Wait, what? Please-to-repeat? Shit, when did I morph into that Slavic cleaning lady from 30 Rock? Hold up there, Swarthy. Prosthetics? Prosthetic what?
Just then, I see a shimmer in the upper left corner of the ambulance as the mobile medical equipment trembles. I hear Swarthy’s voice cut through the veil of sparks and indigo, “Status epilepticus with multiple cranial injuries, dislocated, shattered jaw, both sides, facial fractures…”
And I realize, holy cats, this can’t be good.
So, parts of the novel echo my memoir, but there’s more of the universal WE that fiction enables. And to have George Michael as one’s Gen-X spirit guide is truly the most fun thing to write.
Stay safe, Lovelies, and know that I’m thinking of you. I hear you’re electric… – xoxo, gotham girl
*As an Amazon Associate, gotham girl may earn from qualifying purchases, at no cost to you.

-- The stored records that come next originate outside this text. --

-- pv_equiv track=rewrite | github.com/miicolas/NSI-BAC-2022-2023 | BAC 2023/Epreuve pratique Correction/Sujet 02/Exercice 1.py | indices_maxi
-- ===== SOURCE A (Python) =====
-- def indices_maxi (tab) :
--     nmax = tab[0]
--     for i in range (1,len(tab)):
--         if tab[i]> nmax :
--             nmax = tab[i]
--     liste_indice = []
--
--     for i in range (len(tab)):
--         if nmax == tab[i]:
--             liste_indice.append(i)
--     return (nmax,liste_indice)
-- ===== SOURCE B (Python) =====
-- def indices_maxi(tab):
--     nmax = tab[0]
--     liste_indice = []
--     for i in range(len(tab)):
--         if tab[i] > nmax:
--             nmax = tab[i]
--             liste_indice = [i]
--         elif tab[i] == nmax:
--             liste_indice.append(i)
--     return (nmax, liste_indice)
-- ===== Notes on version B (the rewrite author's own statement) =====
-- stated objective: simpler
-- what changed: Fuses A's two passes (first find the max, then rescan for its indices) into a single pass that resets the index list whenever a new maximum appears.
import Mathlib
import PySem

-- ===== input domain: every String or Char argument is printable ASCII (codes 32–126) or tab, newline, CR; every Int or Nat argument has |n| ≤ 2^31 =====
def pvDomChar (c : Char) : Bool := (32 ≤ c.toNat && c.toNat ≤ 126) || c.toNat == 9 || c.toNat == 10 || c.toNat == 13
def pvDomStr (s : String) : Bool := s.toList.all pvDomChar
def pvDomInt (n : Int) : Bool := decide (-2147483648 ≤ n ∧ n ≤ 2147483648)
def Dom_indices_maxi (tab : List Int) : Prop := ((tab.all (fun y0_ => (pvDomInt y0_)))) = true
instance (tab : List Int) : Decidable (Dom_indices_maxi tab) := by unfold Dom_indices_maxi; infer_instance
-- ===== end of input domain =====

-- B fuses A's two passes into a single pass (reset the index list on a new maximum); return value only, no mutation.

-- ===== PORT A =====
-- indexing is ported as pyGetD with default 0: every access has index in range, where pyGetD is exact;
-- the initial read of the first element raises in Python exactly when tab is empty, which Pre_indices_maxi excludes.
def indices_maxi (tab : List Int) : Int × List Int :=
  let nmax := (PySem.List.pyRange 1 (tab.length : Int) 1).foldl
      (fun nmax i => if PySem.List.pyGetD tab i 0 > nmax then PySem.List.pyGetD tab i 0 else nmax)
      (PySem.List.pyGetD tab 0 0)
  let liste_indice := (PySem.List.pyRange 0 (tab.length : Int) 1).foldl
      (fun l i => if nmax = PySem.List.pyGetD tab i 0 then l ++ [i] else l) []
  (nmax, liste_indice)

-- ===== PORT B =====
def indices_maxi_alt (tab : List Int) : Int × List Int :=
  (PySem.List.pyRange 0 (tab.length : Int) 1).foldl
    (fun s i =>
      if PySem.List.pyGetD tab i 0 > s.1 then (PySem.List.pyGetD tab i 0, [i])
      else if PySem.List.pyGetD tab i 0 = s.1 then (s.1, s.2 ++ [i])
      else s)
    (PySem.List.pyGetD tab 0 0, ([] : List Int))

-- ===== PRECONDITION & SPEC =====
-- Pre_ excludes the empty list, on which A raises IndexError reading the first element.
def Pre_indices_maxi (tab : List Int) : Prop := tab ≠ []
instance (tab : List Int) : Decidable (Pre_indices_maxi tab) := by unfold Pre_indices_maxi; infer_instance
def pvWitness_indices_maxi : List Int := [3, 1, 3]

def Spec_indices_maxi (tab : List Int) (out : Int × List Int) : Prop := out = indices_maxi_alt tab
instance (tab : List Int) (out : Int × List Int) : Decidable (Spec_indices_maxi tab out) := by unfold Spec_indices_maxi; infer_instance

-- ===== CLAIM (what is proved, stated in full; the proofs are below) =====
def Claim_equal_indices_maxi : Prop := ∀ (tab : List Int), Dom_indices_maxi tab → Pre_indices_maxi tab → Spec_indices_maxi tab (indices_maxi tab)

-- ===== LEMMAS AND PROOFS =====

-- running maximum of tab[0..k-1] (seeded with tab[0]), as both programs compute it
def mRec (tab : List Int) : Nat → Int
  | 0 => PySem.List.pyGetD tab 0 0
  | k+1 => if PySem.List.pyGetD tab (k : Int) 0 > mRec tab k then PySem.List.pyGetD tab (k : Int) 0 else mRec tab k

-- indices i < k with tab[i] = m
def idxTo (tab : List Int) (m : Int) : Nat → List Int
  | 0 => []
  | k+1 => idxTo tab m k ++ (if m = PySem.List.pyGetD tab (k : Int) 0 then [(k : Int)] else [])

theorem foldA_eq_mRec (tab : List Int) (n : Nat) :
    (PySem.List.pyRange 1 (n : Int) 1).foldl
      (fun nmax i => if PySem.List.pyGetD tab i 0 > nmax then PySem.List.pyGetD tab i 0 else nmax)
      (PySem.List.pyGetD tab 0 0) = mRec tab n := by
  induction n with
  | zero => simp [PySem.List.pyRange_one_eq_nil, mRec]
  | succ k ih =>
    cases k with
    | zero =>
      have h0 : PySem.List.pyRange 1 (1 : Int) 1 = [] := PySem.List.pyRange_one_eq_nil le_rfl
      show (PySem.List.pyRange 1 ((1:Nat) : Int) 1).foldl _ _ = _
      rw [show (((1:Nat)) : Int) = (1 : Int) by norm_num, h0]
      simp only [List.foldl_nil, mRec]
      norm_num
    | succ j =>
      have h : ((j + 1 + 1 : Nat) : Int) = ((j + 1 : Nat) : Int) + 1 := by push_cast; ring
      rw [h, PySem.List.pyRange_one_succ_right (by omega), List.foldl_append, ih]
      simp only [List.foldl_cons, List.foldl_nil, mRec]

theorem foldListe_eq_idxTo (tab : List Int) (m : Int) (n : Nat) (l : List Int) :
    (PySem.List.pyRange 0 (n : Int) 1).foldl
      (fun l i => if m = PySem.List.pyGetD tab i 0 then l ++ [i] else l) l = l ++ idxTo tab m n := by
  induction n generalizing l with
  | zero => simp [PySem.List.pyRange_one_eq_nil, idxTo]
  | succ k ih =>
    have h : ((k + 1 : Nat) : Int) = ((k : Nat) : Int) + 1 := by push_cast; ring
    rw [h, PySem.List.pyRange_one_succ_right (by omega), List.foldl_append, ih]
    show (if m = PySem.List.pyGetD tab (k : Int) 0 then (l ++ idxTo tab m k) ++ [(k : Int)]
          else l ++ idxTo tab m k) = _
    rw [idxTo]
    split_ifs <;> simp

theorem mRec_le_succ (tab : List Int) (k : Nat) : mRec tab k ≤ mRec tab (k+1) := by
  simp only [mRec]; split <;> omega

theorem le_mRec (tab : List Int) (k n : Nat) (hk : k < n) :
    PySem.List.pyGetD tab (k : Int) 0 ≤ mRec tab n := by
  induction n with
  | zero => omega
  | succ j ih =>
    rcases Nat.lt_succ_iff_lt_or_eq.mp hk with h | h
    · exact le_trans (ih h) (mRec_le_succ tab j)
    · subst h; simp only [mRec]; split <;> omega

theorem idxTo_nil (tab : List Int) (m : Int) (n : Nat)
    (h : ∀ k < n, m ≠ PySem.List.pyGetD tab (k : Int) 0) : idxTo tab m n = [] := by
  induction n with
  | zero => rfl
  | succ j ih =>
    rw [idxTo, if_neg (h j (Nat.lt_succ_self j)), ih (fun k hk => h k (Nat.lt_succ_of_lt hk))]
    rfl

theorem foldB_eq (tab : List Int) (n : Nat) :
    (PySem.List.pyRange 0 (n : Int) 1).foldl
      (fun s i =>
        if PySem.List.pyGetD tab i 0 > s.1 then (PySem.List.pyGetD tab i 0, [i])
        else if PySem.List.pyGetD tab i 0 = s.1 then (s.1, s.2 ++ [i])
        else s)
      (PySem.List.pyGetD tab 0 0, ([] : List Int)) = (mRec tab n, idxTo tab (mRec tab n) n) := by
  induction n with
  | zero => simp [PySem.List.pyRange_one_eq_nil, mRec, idxTo]
  | succ k ih =>
    have h : ((k + 1 : Nat) : Int) = ((k : Nat) : Int) + 1 := by push_cast; ring
    rw [h, PySem.List.pyRange_one_succ_right (by omega), List.foldl_append, ih]
    show (if PySem.List.pyGetD tab (k : Int) 0 > mRec tab k
            then (PySem.List.pyGetD tab (k : Int) 0, [(k : Int)])
          else if PySem.List.pyGetD tab (k : Int) 0 = mRec tab k
            then (mRec tab k, idxTo tab (mRec tab k) k ++ [(k : Int)])
          else (mRec tab k, idxTo tab (mRec tab k) k)) = _
    by_cases h1 : PySem.List.pyGetD tab (k : Int) 0 > mRec tab k
    · have hm : mRec tab (k+1) = PySem.List.pyGetD tab (k : Int) 0 := by
        simp only [mRec]; rw [if_pos h1]
      have hnil : idxTo tab (PySem.List.pyGetD tab (k : Int) 0) k = [] := by
        apply idxTo_nil
        intro j hj
        have := le_mRec tab j k hj
        omega
      rw [if_pos h1, hm, idxTo, if_pos rfl, hnil]
      rfl
    · have hm : mRec tab (k+1) = mRec tab k := by
        simp only [mRec]; rw [if_neg h1]
      by_cases h2 : PySem.List.pyGetD tab (k : Int) 0 = mRec tab k
      · rw [if_neg h1, if_pos h2, hm, idxTo, if_pos h2.symm]
      · rw [if_neg h1, if_neg h2, hm, idxTo, if_neg (fun e => h2 e.symm)]
        rw [List.append_nil]

-- ===== VERDICT (by name: the statement is the Claim_ definition above) =====
theorem indices_maxi_spec : Claim_equal_indices_maxi := by
  intro tab _ _
  show indices_maxi tab = indices_maxi_alt tab
  unfold indices_maxi indices_maxi_alt
  dsimp only
  rw [foldA_eq_mRec tab tab.length, foldB_eq tab tab.length,
      foldListe_eq_idxTo tab (mRec tab tab.length) tab.length []]
  rw [List.nil_append]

The shitty draft is not so shitty. Your writing is amazing. I, too, like Milo Ventimiglia (but I like how you said it better LOL) and am trying to picture him as swarthy. To me, that word makes me picture someone who's older with some wrinkles? LOL
So much truth and beauty in this, LOVE! I was just writing about "Freedom 90" for an upcoming Womancake essay, can't wait for you to read it. Oh, the detail about the sonorous voice? I'm a sucker for those! I think Philip Seymour Hoffman always had an undeniable sexual presence, even when he was plying the most pathetic losers, because his fucking VOICE was so powerful.